◆ SOURCE INFORMATION:
::::
-- pv_equiv track=rewrite | github.com/ss4621-dev/Coding-Ninjas---Data-Structures-and-Algorithms-in-Python | Priority Queues - 2/Buy the Ticket.py | buyTicket
-- ===== SOURCE A (Python) =====
-- from queue import Queue
-- import heapq
--
-- def buyTicket(arr, k):
--     count=0
--     d={}
--     q=Queue()
--     for i in range(0, len(arr)):
--         q.put(i)
--         d[i]=arr[i]
--
--     heapq._heapify_max(arr)
--     pq=arr
--     while q.empty()==False:
--         curr=q.get()
--         if curr==k:
--             if d[curr]== pq[0]:
--                 count+=1
--                 return count
--             q.put(curr)
--         else:
--             if d[curr]==pq[0]:
--                 count+=1
--                 heapq._heappop_max(pq)
--             else:
--                 q.put(curr)
--
--     return count
-- ===== SOURCE B (Python) =====
-- def buyTicket(arr, k):
--     # One iteration per ticket sold: find the current maximum among the people
--     # still in line, jump directly to the first such person in queue order,
--     # serve them, and rotate the line past them. No heap, no per-person requeue.
--     remaining = list(range(len(arr)))
--     count = 0
--     while remaining:
--         m = max(arr[i] for i in remaining)
--         j = next(t for t, i in enumerate(remaining) if arr[i] == m)
--         count += 1
--         if remaining[j] == k:
--             return count
--         remaining = remaining[j + 1:] + remaining[:j]
--     return count
-- ===== Notes on version B (the rewrite author's own statement) =====
-- stated objective: simpler
-- what changed: Replaces A's max-heap plus FIFO queue that re-enqueues every non-maximal person one by one with a loop doing one iteration per ticket sold: scan the remaining line for the current maximum, serve the first such person, rotate the line past them.
import Mathlib
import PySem

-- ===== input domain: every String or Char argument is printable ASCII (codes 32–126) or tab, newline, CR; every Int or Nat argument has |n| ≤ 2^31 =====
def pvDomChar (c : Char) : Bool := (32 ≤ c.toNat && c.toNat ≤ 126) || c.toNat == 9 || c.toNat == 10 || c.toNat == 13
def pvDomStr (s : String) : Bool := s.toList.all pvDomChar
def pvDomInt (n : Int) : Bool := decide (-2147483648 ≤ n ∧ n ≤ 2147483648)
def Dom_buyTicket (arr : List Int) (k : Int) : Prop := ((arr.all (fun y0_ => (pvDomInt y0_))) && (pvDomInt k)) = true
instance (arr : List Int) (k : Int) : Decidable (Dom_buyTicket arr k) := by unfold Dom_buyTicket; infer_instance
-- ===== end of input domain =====

-- B replaces A's max-heap + FIFO requeue simulation by one loop iteration per ticket sold
-- (find the current maximum in the remaining line, serve its first holder, rotate past it);
-- equivalence is about the RETURN value only (A heapifies `arr` in place, B does not mutate it).

-- ===== PORT A =====
-- heapq._heapify_max / _heappop_max are ported by their contract on what A observes:
-- after heapify pq[0] is the maximum of the stored values, and _heappop_max removes one
-- maximum occurrence; A only ever reads pq[0] and pops, so this is exact for A's result.
def heapMaxA (pq : List Int) : Int := (PySem.List.max? pq (fun y => y)).getD 0  -- pq[0]; only read when pq ≠ []
def heapPopMaxA (pq : List Int) : List Int := pq.erase (heapMaxA pq)

-- the build loop `for i in range(0, len(arr)): q.put(i); d[i] = arr[i]`
def buyTicketInit (arr : List Int) : List Int × PySem.Dict Int Int :=
  (PySem.List.pyRange 0 arr.length 1).foldl
    (fun st i => (st.1 ++ [i], st.2.insert i (PySem.List.pyGetD arr i 0)))
    ([], PySem.Dict.empty)

-- the while loop; the fuel only makes the recursion total (proved sufficient below)
def buyTicketLoop (d : PySem.Dict Int Int) (k : Int) :
    Nat → List Int → List Int → Int → Int
  | 0, _, _, count => count
  | fuel + 1, q, pq, count =>
    match q with
    | [] => count
    | curr :: rest =>
      if curr = k then
        if d.getD curr 0 = heapMaxA pq then count + 1
        else buyTicketLoop d k fuel (rest ++ [curr]) pq count
      else
        if d.getD curr 0 = heapMaxA pq then
          buyTicketLoop d k fuel rest (heapPopMaxA pq) (count + 1)
        else buyTicketLoop d k fuel (rest ++ [curr]) pq count
-- pv_equiv track=rewrite | github.com/kauanfeelipe/aprendizado-pratica-faculdade | ESTRUTURA-01-PYTHON/algoritmos_pilha03.py | intercalarPilhasordemCrescente
-- ===== SOURCE A (Python) =====
-- def push(p, v):
--     """Insere um elemento no topo da pilha"""
--     p.append(v)
--
-- def pop(p):
--     """Remove e retorna o elemento do topo da pilha"""
--     return p.pop()
--
-- def vazia(p):
--     """Verifica se a pilha esta vazia"""
--     return False if p else True
--
-- def intercalarPilhasordemCrescente(p1, p2, p3):
--     """Intercala elementos das pilhas em ordem crescente na pilha p3"""
--     aux1 = []
--     aux2 = []
--
--     while not vazia(p1):
--         push(aux1, pop(p1))
--
--     while not vazia(p2):
--         push(aux2, pop(p2))
--
--     while not vazia(aux1) and not vazia(aux2):
--         v1 = pop(aux1)
--         v2 = pop(aux2)
--         if v1 < v2:
--             push(p3, v1)
--             push(aux2, v2)
--             push(p1, v1)
--         else:
--             push(p3, v2)
--             push(aux1, v1)
--             push(p2, v2)
--
--     while not vazia(aux1):
--         v = pop(aux1)
--         push(p1, v)
--         push(p3, v)
--
--     while not vazia(aux2):
--         v = pop(aux2)
--         push(p2, v)
--         push(p3, v)
--
--     return p3
-- ===== SOURCE B (Python) =====
-- def intercalarPilhasordemCrescente(p1, p2, p3):
--     """Intercala elementos das pilhas em ordem crescente na pilha p3.
--     Two-pointer merge over p1 and p2 directly; unlike A it does not mutate
--     p1/p2 and returns a new list (p3's contents followed by the merge).
--     """
--     out = list(p3)
--     i = 0
--     j = 0
--     while i < len(p1) and j < len(p2):
--         if p1[i] < p2[j]:
--             out.append(p1[i])
--             i += 1
--         else:
--             out.append(p2[j])
--             j += 1
--     out.extend(p1[i:])
--     out.extend(p2[j:])
--     return out
-- ===== Notes on version B (the rewrite author's own statement) =====
-- stated objective: simpler
-- what changed: Replaces A's four destructive stack loops (dump p1/p2 into two auxiliary stacks, pop-compare-push-back while restoring p1/p2) with a non-mutating two-pointer merge over p1 and p2 appended to a copy of p3.
import Mathlib
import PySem

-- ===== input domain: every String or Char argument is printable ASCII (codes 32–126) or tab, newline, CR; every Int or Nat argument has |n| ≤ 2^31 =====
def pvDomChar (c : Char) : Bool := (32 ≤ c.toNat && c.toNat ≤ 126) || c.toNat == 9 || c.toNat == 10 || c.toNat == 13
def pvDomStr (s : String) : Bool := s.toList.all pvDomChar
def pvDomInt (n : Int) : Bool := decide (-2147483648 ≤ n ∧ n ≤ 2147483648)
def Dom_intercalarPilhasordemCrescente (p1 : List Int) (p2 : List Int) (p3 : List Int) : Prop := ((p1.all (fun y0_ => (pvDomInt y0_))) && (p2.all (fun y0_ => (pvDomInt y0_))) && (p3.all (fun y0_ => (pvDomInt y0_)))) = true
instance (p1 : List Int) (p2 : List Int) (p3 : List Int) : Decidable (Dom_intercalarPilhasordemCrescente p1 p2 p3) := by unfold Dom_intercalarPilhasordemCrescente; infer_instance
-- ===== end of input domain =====

-- B replaces A's destructive pop/push shuffle through two auxiliary stacks by a
-- non-mutating two-pointer merge of p1 and p2 appended to a copy of p3 (simpler).
-- Equivalence is about the RETURN value only: A mutates p1/p2 (restoring them) and
-- appends to p3 in place; B leaves its arguments untouched and returns a new list.

-- ===== PORT A =====
-- termination measures for the loop transliterations (cited by the ports' decreasing_by)
theorem pv_dropLast_lt {l : List Int} (h : l ≠ []) : l.dropLast.length < l.length := by
  have := List.length_pos_iff.mpr h
  simp only [List.length_dropLast]
  omega

theorem pv_merge_dec_left {a b : List Int} (x : Int) (ha : a ≠ []) (hb : b ≠ []) :
    a.dropLast.length + (b.dropLast ++ [x]).length < a.length + b.length := by
  have h1 := List.length_pos_iff.mpr ha
  have h2 := List.length_pos_iff.mpr hb
  simp only [List.length_append, List.length_dropLast, List.length_cons, List.length_nil]
  omega

theorem pv_merge_dec_right {a b : List Int} (x : Int) (ha : a ≠ []) (hb : b ≠ []) :
    (a.dropLast ++ [x]).length + b.dropLast.length < a.length + b.length := by
  have h1 := List.length_pos_iff.mpr ha
  have h2 := List.length_pos_iff.mpr hb
  simp only [List.length_append, List.length_dropLast, List.length_cons, List.length_nil]
  omega

theorem pv_idx_dec_left {m n i j : Nat} (h : i < m) :
    m - (i + 1) + (n - j) < m - i + (n - j) := by omega

theorem pv_idx_dec_right {m n i j : Nat} (h : j < n) :
    m - i + (n - (j + 1)) < m - i + (n - j) := by omega

-- `while not vazia(src): push(dst, pop(src))` — Python lists as stacks, top = end
def pvTransfer (src dst : List Int) : List Int :=
  if h : src = [] then dst
  else pvTransfer src.dropLast (dst ++ [src.getLast h])
termination_by src.length
decreasing_by exact pv_dropLast_lt h

-- `while not vazia(aux): v = pop(aux); push(q, v); push(p3, v)` — returns (q, p3)
def pvDrain (aux q p3 : List Int) : List Int × List Int :=
  if h : aux = [] then (q, p3)
  else pvDrain aux.dropLast (q ++ [aux.getLast h]) (p3 ++ [aux.getLast h])
termination_by aux.length
decreasing_by exact pv_dropLast_lt h

-- `while not vazia(aux1) and not vazia(aux2): …` then the two drain loops
def pvMergeLoop (aux1 aux2 q1 q2 p3 : List Int) : List Int :=
  if h : aux1 ≠ [] ∧ aux2 ≠ [] then
    -- v1 = pop(aux1), v2 = pop(aux2)
    if aux1.getLast h.1 < aux2.getLast h.2 then
      pvMergeLoop aux1.dropLast (aux2.dropLast ++ [aux2.getLast h.2])
        (q1 ++ [aux1.getLast h.1]) q2 (p3 ++ [aux1.getLast h.1])
    else
      pvMergeLoop (aux1.dropLast ++ [aux1.getLast h.1]) aux2.dropLast
        q1 (q2 ++ [aux2.getLast h.2]) (p3 ++ [aux2.getLast h.2])
  else
    (pvDrain aux2 q2 (pvDrain aux1 q1 p3).2).2
termination_by aux1.length + aux2.length
decreasing_by
  · exact pv_merge_dec_left _ h.1 h.2
  · exact pv_merge_dec_right _ h.1 h.2

def intercalarPilhasordemCrescente (p1 : List Int) (p2 : List Int) (p3 : List Int) : List Int :=
  let aux1 := pvTransfer p1 []
  let aux2 := pvTransfer p2 []
  pvMergeLoop aux1 aux2 [] [] p3

-- ===== PORT B =====
-- `while i < len(p1) and j < len(p2): …` two-pointer merge, then the two extends
def pvMergeIdx (p1 p2 : List Int) (i j : Nat) (out : List Int) : List Int :=
  if h : i < p1.length ∧ j < p2.length then  -- h used by decreasing_by
    if p1.getD i 0 < p2.getD j 0 then
      pvMergeIdx p1 p2 (i + 1) j (out ++ [p1.getD i 0])
    else
      pvMergeIdx p1 p2 i (j + 1) (out ++ [p2.getD j 0])
  else
    out ++ p1.drop i ++ p2.drop j
termination_by (p1.length - i) + (p2.length - j)
decreasing_by
  · exact pv_idx_dec_left h.1
  · exact pv_idx_dec_right h.2

def intercalarPilhasordemCrescente_alt (p1 : List Int) (p2 : List Int) (p3 : List Int) : List Int :=
  pvMergeIdx p1 p2 0 0 p3

-- ===== PRECONDITION & SPEC =====
def Spec_intercalarPilhasordemCrescente (p1 : List Int) (p2 : List Int) (p3 : List Int) (out : List Int) : Prop := out = intercalarPilhasordemCrescente_alt p1 p2 p3
instance (p1 : List Int) (p2 : List Int) (p3 : List Int) (out : List Int) : Decidable (Spec_intercalarPilhasordemCrescente p1 p2 p3 out) := by unfold Spec_intercalarPilhasordemCrescente; infer_instance

-- ===== CLAIM (what is proved, stated in full; the proofs are below) =====
def Claim_equal_intercalarPilhasordemCrescente : Prop := ∀ (p1 : List Int) (p2 : List Int) (p3 : List Int), Dom_intercalarPilhasordemCrescente p1 p2 p3 → Spec_intercalarPilhasordemCrescente p1 p2 p3 (intercalarPilhasordemCrescente p1 p2 p3)

-- ===== LEMMAS AND PROOFS =====
theorem reverse_eq_getLast_cons {l : List Int} (h : l ≠ []) :
    l.reverse = l.getLast h :: l.dropLast.reverse := by
  conv_lhs => rw [← List.dropLast_concat_getLast h]
  simp

theorem pvTransfer_eq (src dst : List Int) : pvTransfer src dst = dst ++ src.reverse := by
  induction src, dst using pvTransfer.induct with
  | case1 => simp [pvTransfer]
  | case2 src dst h ih =>
      rw [pvTransfer]
      simp only [h, dite_false, ih, reverse_eq_getLast_cons h]
      simp

theorem pvDrain_eq (aux q p3 : List Int) : (pvDrain aux q p3).2 = p3 ++ aux.reverse := by
  induction aux, q, p3 using pvDrain.induct with
  | case1 => simp [pvDrain]
  | case2 aux q p3 h ih =>
      rw [pvDrain]
      simp only [h, dite_false, ih, reverse_eq_getLast_cons h]
      simp

-- proof-only helper: the merge both loops compute, on list suffixes
def pvMerge : List Int → List Int → List Int
  | [], ys => ys
  | xs, [] => xs
  | x :: xs, y :: ys =>
      if x < y then x :: pvMerge xs (y :: ys) else y :: pvMerge (x :: xs) ys

theorem pvMerge_nil_right (xs : List Int) : pvMerge xs [] = xs := by
  cases xs <;> simp [pvMerge]

theorem pvMergeLoop_eq (aux1 aux2 q1 q2 p3 : List Int) :
    pvMergeLoop aux1 aux2 q1 q2 p3 = p3 ++ pvMerge aux1.reverse aux2.reverse := by
  induction aux1, aux2, q1, q2, p3 using pvMergeLoop.induct with
  | case1 aux1 aux2 q1 q2 p3 h hlt ih =>
      rw [pvMergeLoop, dif_pos h]
      simp only [hlt, if_true, ih]
      rw [List.dropLast_concat_getLast h.2,
        reverse_eq_getLast_cons h.1, reverse_eq_getLast_cons h.2]
      simp [pvMerge, hlt]
  | case2 aux1 aux2 q1 q2 p3 h hge ih =>
      rw [pvMergeLoop, dif_pos h]
      simp only [hge, if_false, ih]
      rw [List.dropLast_concat_getLast h.1,
        reverse_eq_getLast_cons h.1, reverse_eq_getLast_cons h.2]
      simp [pvMerge, hge]
  | case3 aux1 aux2 q1 q2 p3 h =>
      rw [pvMergeLoop]
      simp only [h, dite_false]
      rcases Decidable.em (aux1 = []) with h1 | h1
      · subst h1
        have e1 : pvDrain ([] : List Int) q1 p3 = (q1, p3) := by rw [pvDrain]; simp
        rw [e1, pvDrain_eq]
        simp [pvMerge]
      · have h2 : aux2 = [] := by tauto
        subst h2
        have e2 : pvDrain ([] : List Int) q2 (pvDrain aux1 q1 p3).2
            = (q2, (pvDrain aux1 q1 p3).2) := by rw [pvDrain]; simp
        rw [e2, pvDrain_eq]
        simp [pvMerge_nil_right]

theorem pvMergeIdx_eq (p1 p2 : List Int) (i j : Nat) (out : List Int) :
    pvMergeIdx p1 p2 i j out = out ++ pvMerge (p1.drop i) (p2.drop j) := by
  induction i, j, out using pvMergeIdx.induct p1 p2 with
  | case1 i j out h hlt ih =>
      rw [pvMergeIdx, dif_pos h, if_pos hlt, ih,
        List.drop_eq_getElem_cons h.1, List.drop_eq_getElem_cons h.2, pvMerge]
      rw [List.getD_eq_getElem _ _ h.1, List.getD_eq_getElem _ _ h.2] at hlt
      simp [hlt, List.getElem?_eq_getElem h.1]
  | case2 i j out h hge ih =>
      rw [pvMergeIdx, dif_pos h, if_neg hge, ih,
        List.drop_eq_getElem_cons h.1, List.drop_eq_getElem_cons h.2, pvMerge]
      rw [List.getD_eq_getElem _ _ h.1, List.getD_eq_getElem _ _ h.2] at hge
      simp [hge, List.getElem?_eq_getElem h.2]
  | case3 i j out h =>
      rw [pvMergeIdx, dif_neg h]
      rcases Decidable.em (i < p1.length) with h1 | h1
      · have h2 : p2.length ≤ j := by omega
        rw [List.drop_eq_nil_of_le h2, pvMerge_nil_right]
        simp
      · have h2 : p1.length ≤ i := by omega
        rw [List.drop_eq_nil_of_le h2]
        simp [pvMerge]

-- ===== VERDICT (by name: the statement is the Claim_ definition above) =====
theorem intercalarPilhasordemCrescente_spec : Claim_equal_intercalarPilhasordemCrescente := by
  intro p1 p2 p3 _
  unfold Spec_intercalarPilhasordemCrescente intercalarPilhasordemCrescente intercalarPilhasordemCrescente_alt
  simp [pvTransfer_eq, pvMergeLoop_eq, pvMergeIdx_eq]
::::
◆ AIM OF THE EXERCISE:
When a line in the listing has the string "them" in it, return that line.

◆ RESPONSE AREA:
--     # serve them, and rotate the line past them. No heap, no per-person requeue.
-- what changed: Replaces A's max-heap plus FIFO queue that re-enqueues every non-maximal person one by one with a loop doing one iteration per ticket sold: scan the remaining line for the current maximum, serve the first such person, rotate the line past them.
-- Equivalence is about the RETURN value only: A mutates p1/p2 (restoring them) and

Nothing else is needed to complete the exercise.